-- line.split(':')[1].split('//')[0].replace(' ','')  (only called on lines where the [1] exists)
def pv_get_hex (line : String) : String :=
  PySem.Str.replace
    (((PySem.Str.split? (PySem.List.pyGetD ((PySem.Str.split? line ":").getD [line]) 1 "") "//").getD [""]).headD "")
    " " ""

-- dsdt_lines[i::-1]  (step -1 never makes slice? raise, so getD is exact)
def pv_revFrom (xs : List String) (i : Int) : List String :=
  (PySem.List.slice? xs (some i) none (-1)).getD []

-- ===== PORT A =====
def get_hex_ending_at_loop : List String → Int → Int → String → Int → String × Int
  | [], _, _, hex_text, idx => (hex_text, idx)
  | x :: xs, start, i, hex_text, idx =>
    if !pv_is_hex x then (hex_text, idx)
    else get_hex_ending_at_loop xs start (i + 1) (pv_get_hex x ++ hex_text) (start - i)

def get_hex_ending_at (dsdt_lines : List String) (start_index : Int) : String × Int :=
  get_hex_ending_at_loop (pv_revFrom dsdt_lines start_index) start_index 0 "" (-1)

def find_previous_hex_loop (dsdt_lines : List String) (index : Int) :
    List String → Int → Bool → String × Int × Int
  | [], _, _ => ("", -1, -1)
  | line :: rest, i, old_hex =>
    if old_hex then
      find_previous_hex_loop dsdt_lines index rest (i + 1)
        (if !pv_is_hex line then false else old_hex)
    else if pv_is_hex line then
      let end_index := index - i
      let r := get_hex_ending_at dsdt_lines end_index
      (r.1, r.2, end_index)
    else
      find_previous_hex_loop dsdt_lines index rest (i + 1) old_hex

def find_previous_hex (dsdt_lines : List String) (index : Int) : String × Int × Int :=
  find_previous_hex_loop dsdt_lines index (pv_revFrom dsdt_lines index) 0 true

-- ===== PORT B =====
-- B's forward loop: state (last_hex, cand), f the forward position of the head
def pv_fwd_scan : List String → Int → Option Int × Option Int → Option Int × Option Int
  | [], _, st => st
  | line :: rest, f, st =>
    if pv_is_hex line then pv_fwd_scan rest (f + 1) (some f, st.2)
    else pv_fwd_scan rest (f + 1) (st.1, st.1)

-- the collect loop of _hex_ending_at (append until the first non-hex line)
def pv_takeHex : List String → List String
  | [] => []
  | x :: xs => if !pv_is_hex x then [] else x :: pv_takeHex xs

def pv_hex_ending_at (dsdt_lines : List String) (end_index : Int) : String × Int :=
  let block := pv_takeHex (pv_revFrom dsdt_lines end_index)
  if block.isEmpty then ("", -1)
  else (PySem.Str.join "" (block.reverse.map pv_get_hex),
        end_index - ((block.length : Int) - 1))

def find_previous_hex_alt (dsdt_lines : List String) (index : Int) : String × Int × Int :=
  let fwd := (pv_revFrom dsdt_lines index).reverse
  match (pv_fwd_scan fwd 0 (none, none)).2 with
  | none => ("", -1, -1)
  | some c =>
    let end_index := index - ((fwd.length : Int) - 1 - c)
    let r := pv_hex_ending_at dsdt_lines end_index
    (r.1, r.2, end_index)

-- ===== PRECONDITION & SPEC =====
def Spec_find_previous_hex (dsdt_lines : List String) (index : Int) (out : String × Int × Int) : Prop := out = find_previous_hex_alt dsdt_lines index
instance (dsdt_lines : List String) (index : Int) (out : String × Int × Int) : Decidable (Spec_find_previous_hex dsdt_lines index out) := by unfold Spec_find_previous_hex; infer_instance

-- ===== CLAIM (what is proved, stated in full; the proofs are below) =====
def Claim_equal_find_previous_hex : Prop := ∀ (dsdt_lines : List String) (index : Int), Dom_find_previous_hex dsdt_lines index → Spec_find_previous_hex dsdt_lines index (find_previous_hex dsdt_lines index)

-- ===== LEMMAS AND PROOFS =====

theorem flatten_intersperse_nil : ∀ (l : List (List Char)), (List.intersperse [] l).flatten = l.flatten
  | [] => rfl
  | [_] => rfl
  | a :: b :: t => by
    simpa [List.intersperse] using flatten_intersperse_nil (b :: t)

-- A's prepend-accumulating hex loop, characterised through pv_takeHex
theorem geha_loop_eq : ∀ (rev : List String) (s i : Int) (acc : String) (idx : Int),
    get_hex_ending_at_loop rev s i acc idx =
      (match pv_takeHex rev with
       | [] => (acc, idx)
       | block@(_ :: _) =>
         (String.ofList (((block.reverse.map pv_get_hex).map String.toList).flatten ++ acc.toList),
          s - (i + block.length - 1)))
  | [], s, i, acc, idx => rfl
  | x :: xs, s, i, acc, idx => by
    by_cases hx : pv_is_hex x
    · rw [show get_hex_ending_at_loop (x :: xs) s i acc idx =
            get_hex_ending_at_loop xs s (i + 1) (pv_get_hex x ++ acc) (s - i) from by
          simp [get_hex_ending_at_loop, hx]]
      rw [geha_loop_eq xs s (i + 1) (pv_get_hex x ++ acc) (s - i)]
      rw [show pv_takeHex (x :: xs) = x :: pv_takeHex xs from by simp [pv_takeHex, hx]]
      cases hb : pv_takeHex xs with
      | nil =>
        refine Prod.ext ?_ (by simp)
        apply String.ext
        simp
      | cons y ys =>
        refine Prod.ext ?_ (by simp; ring_nf)
        apply String.ext
        simp
    · simp [get_hex_ending_at_loop, pv_takeHex, hx]

-- A's helper equals B's helper
theorem helper_eq (l : List String) (e : Int) :
    get_hex_ending_at l e = pv_hex_ending_at l e := by
  unfold get_hex_ending_at pv_hex_ending_at
  rw [geha_loop_eq]
  cases hb : pv_takeHex (pv_revFrom l e) with
  | nil => simp
  | cons y ys =>
    rw [if_neg (by simp : ¬((y :: ys).isEmpty = true))]
    refine Prod.ext ?_ (by push_cast; ring_nf)
    apply String.ext
    simp [PySem.Chars.join, List.intercalate, flatten_intersperse_nil, List.map_map]

-- the head of dropWhile p refutes p
theorem dropWhile_head_false (p : String → Bool) :
    ∀ (xs : List String) (x : String) (r : List String),
      xs.dropWhile p = x :: r → p x = false
  | [], x, r => by simp [List.dropWhile]
  | y :: ys, x, r => by
    by_cases hy : p y
    · intro h
      exact dropWhile_head_false p ys x r (by simpa [List.dropWhile, hy] using h)
    · intro h
      simp [List.dropWhile, hy] at h
      rw [← h.1]; simpa using hy

-- phase 1 of A (old_hex = true): drop the leading hex run, consume one more line, flip the flag
theorem phase1_eq (L : List String) (index : Int) :
    ∀ (xs : List String) (i : Int),
      find_previous_hex_loop L index xs i true =
        (match xs.dropWhile pv_is_hex with
         | [] => ("", -1, -1)
         | _ :: r => find_previous_hex_loop L index r (i + ((xs.length : Int) - r.length)) false)
  | [], i => rfl
  | x :: xs, i => by
    by_cases hx : pv_is_hex x
    · rw [show find_previous_hex_loop L index (x :: xs) i true =
            find_previous_hex_loop L index xs (i + 1) true from by
          simp [find_previous_hex_loop, hx]]
      rw [phase1_eq L index xs (i + 1)]
      rw [show (x :: xs).dropWhile pv_is_hex = xs.dropWhile pv_is_hex from by
          simp [List.dropWhile, hx]]
      cases h : xs.dropWhile pv_is_hex with
      | nil => rfl
      | cons y r =>
        dsimp only
        have : i + 1 + ((xs.length : Int) - (r.length : Int)) =
            i + (((x :: xs).length : Int) - (r.length : Int)) := by
          simp only [List.length_cons]; push_cast; ring
        rw [this]
    · have hd : (x :: xs).dropWhile pv_is_hex = x :: xs := by simp [List.dropWhile, hx]
      rw [hd]
      have : find_previous_hex_loop L index (x :: xs) i true =
          find_previous_hex_loop L index xs (i + 1) false := by
        simp [find_previous_hex_loop, hx]
      rw [this]
      congr 1
      simp

-- phase 2 of A (old_hex = false): drop the non-hex gap, then answer at the first hex line
theorem phase2_eq (L : List String) (index : Int) :
    ∀ (xs : List String) (i : Int),
      find_previous_hex_loop L index xs i false =
        (match xs.dropWhile (fun x => !pv_is_hex x) with
         | [] => ("", -1, -1)
         | u@(_ :: _) =>
           let e := index - (i + ((xs.length : Int) - u.length));
           let r := get_hex_ending_at L e
           (r.1, r.2, e))
  | [], i => rfl
  | x :: xs, i => by
    by_cases hx : pv_is_hex x
    · have hd : (x :: xs).dropWhile (fun x => !pv_is_hex x) = x :: xs := by
        simp [List.dropWhile, hx]
      rw [hd]
      simp only [find_previous_hex_loop, hx]
      simp
    · rw [show find_previous_hex_loop L index (x :: xs) i false =
            find_previous_hex_loop L index xs (i + 1) false from by
          simp [find_previous_hex_loop, hx]]
      rw [phase2_eq L index xs (i + 1)]
      rw [show (x :: xs).dropWhile (fun x => !pv_is_hex x) = xs.dropWhile (fun x => !pv_is_hex x) from by
          simp [List.dropWhile, hx]]
      cases h : xs.dropWhile (fun x => !pv_is_hex x) with
      | nil => rfl
      | cons y r =>
        dsimp only
        have : i + 1 + ((xs.length : Int) - ((y :: r).length : Int)) =
            i + (((x :: xs).length : Int) - ((y :: r).length : Int)) := by
          simp only [List.length_cons]; push_cast; ring
        rw [this]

☆ ☆ ☆ ☆ ☆ ☆ ☆

**What to produce**
Which lines of the entries above contain the string "slice"? Copy each one.

**Solution for this problem**
-- dsdt_lines[i::-1]  (step -1 never makes slice? raise, so getD is exact)
  (PySem.List.slice? xs (some i) none (-1)).getD []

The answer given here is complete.